Троица как тайна веры

Троица как тайна веры

История мышления Нового времени — это не только история разрушения исповедания Троицы; она также является историей многообразных попыток его восстановления[1063]. Заслуга сохранения актуальности учения о Троице принадлежит, конечно, не столько богословию, сколько философии. В то время как богословы хотя схоластически корректно, но недостаточно творчески передавали учение о Троице из поколения в поколение или, как в богословии эпохи Просвещения, отказывались от него с великой экзегетической и исторической ученостью, такие мыслители, как Спиноза, Лессинг, Фихте, Шеллинг[1064] и Гегель, пытались вновь оживить то, с чем богословы (тем или иным способом) обращались как с мертвым предметом. Однако они делали это таким образом, который по праву казался богословию и церквам чрезвычайно сомнительным или совершенно неприемлемым. Гностические и неоплатонические идеи, казавшиеся всем церквам преодоленными, ожили в новой форме при посредничестве Экхарта и Бёме. Церковь, если она хотела сохранить идентичность и преемственность своего предания и учения, не могла не реагировать отрицательно. Жаль только, что в ее распоряжении не было Оригена, Василия или Августина, который творчески повел бы необходимую полемику и черпал бы из самой силы противника силу для более глубокого понимания собственной традиции, чтобы таким образом достигнуть нового синтеза и инновации традиции.

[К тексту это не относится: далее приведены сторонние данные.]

-- ===== VERDICT (by name: the statement is the Claim_ definition above) =====
theorem make_polynomial_spec : Claim_equal_make_polynomial := by
  intro rd _
  unfold Spec_make_polynomial
  rw [pv_A_char, pv_B_char]
  set d := PySem.Dict.mk rd with hd
  set g : Int := d.keys.foldl (fun a k => if k > a then k else a) 0 with hg
  have h0 : 0 ≤ g := pv_fm_le_init d.keys 0
  have hub : ∀ k ∈ d.keys, k ≤ g := fun k hk => pv_fm_mem_le d.keys 0 k hk
  have hdm : g = 0 ∨ g ∈ d.keys := pv_fm_cases d.keys 0
  rw [pv_terms_eq d g hub]
  rw [pv_range_split g h0, List.map_append, pvCat_append]
  rw [pvCat_filter (pvTA d g) (fun m => d.contains m) (PySem.List.pyRange g 0 (-1))
    (by
      intro m hm hc
      have : 0 < m := (PySem.List.mem_pyRange_neg_one.mp hm).1
      exact pv_TA_empty d g m hc (by omega))]
  have hRf : pvRf d g
      = (PySem.List.pyRange g 0 (-1)).filter (fun m => d.contains m)
        ++ (if d.contains 0 then [0] else []) := by
    rw [pvRf, pv_range_split g h0, List.filter_append]
    congr 1
    by_cases hc : d.contains 0 = true <;> simp [List.filter, hc] <;> simp_all
  have hmapeq : ((PySem.List.pyRange g 0 (-1)).filter (fun m => d.contains m)).map (pvTA d g)
      = ((PySem.List.pyRange g 0 (-1)).filter (fun m => d.contains m)).map (pvTermB d ((pvRf d g).headD 0)) := by
    apply List.map_congr_left
    intro m hm
    have hmR : m ∈ pvRf d g := by rw [hRf]; exact List.mem_append_left _ hm
    have hne : pvRf d g ≠ [] := List.ne_nil_of_mem hmR
    rw [pv_head_Rf d g h0 hdm hne]
    obtain ⟨hc, hl, _⟩ := (pv_mem_Rf d g m).mp hmR
    have hm1 : 1 ≤ m := by
      have := List.of_mem_filter hm
      have hmr := (PySem.List.mem_pyRange_neg_one.mp (List.mem_of_mem_filter hm)).1
      omega
    exact pv_term_pos d g m hc hm1
  rw [hmapeq]
  by_cases hc0 : d.contains 0 = true
  · have hRf' : pvRf d g = (PySem.List.pyRange g 0 (-1)).filter (fun m => d.contains m) ++ [0] := by
      rw [hRf, if_pos hc0]
    have hne : pvRf d g ≠ [] := by rw [hRf']; simp
    rw [pv_head_Rf d g h0 hdm hne]
    rw [hRf', List.map_append, pvCat_append]
    simp only [List.map_cons, List.map_nil, pvCat_single]
    rw [pv_term_zero d g hc0]
    simp [String.append_assoc]
  · have hc0' : d.contains 0 = false := by simpa using hc0
    have hRf' : pvRf d g = (PySem.List.pyRange g 0 (-1)).filter (fun m => d.contains m) := by
      rw [hRf, if_neg (by simp [hc0'])]; simp
    rw [hRf']
    simp only [List.map_cons, List.map_nil, pvCat_single]
    rw [pv_TA_zero_nc d g hc0']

Важнейшая и влиятельнейшая попытка нового подхода принадлежит Гегелю. В своей философии религии (которой мы здесь ограничимся) Гегель исходит из современного отчуждения и раздвоения между религией и жизнью, между буднями и воскресеньем[1065]. Посредством этого раздвоения повседневность превращается в мир конечного, лишенного истинной глубины, а религия теряет все конкретное содержание; она становится холодной и мертвой, скучной и тягостной. «Религия сокращается до простого чувства, бессодержательного стремления духа к вечному и т.п.»[1066]. По этой причине богословие редуцировано до минимума догматов. «Его содержание стало чрезвычайно тонким, хотя и встречается много разговоров, учености и разумных рассуждений»[1067]. Однако экзегеза и история служат только для того, чтобы отложить в сторону основные учения христианства. Символ веры, regula fidei (правило веры), более не считается чем–то обязательным[1068]. «В результате известно в общем только то, что Бог существует как высшее существо, мертвое и пустое в себе, непостижимое как конкретное содержание, как Дух… Но если Он как Дух не должен быть для нас пустым словом, то Он должен постигаться как триединый Бог»[1069]. В этом отношении, согласно Гегелю, в философии содержится намного больше догматики, чем в самой догматике[1070].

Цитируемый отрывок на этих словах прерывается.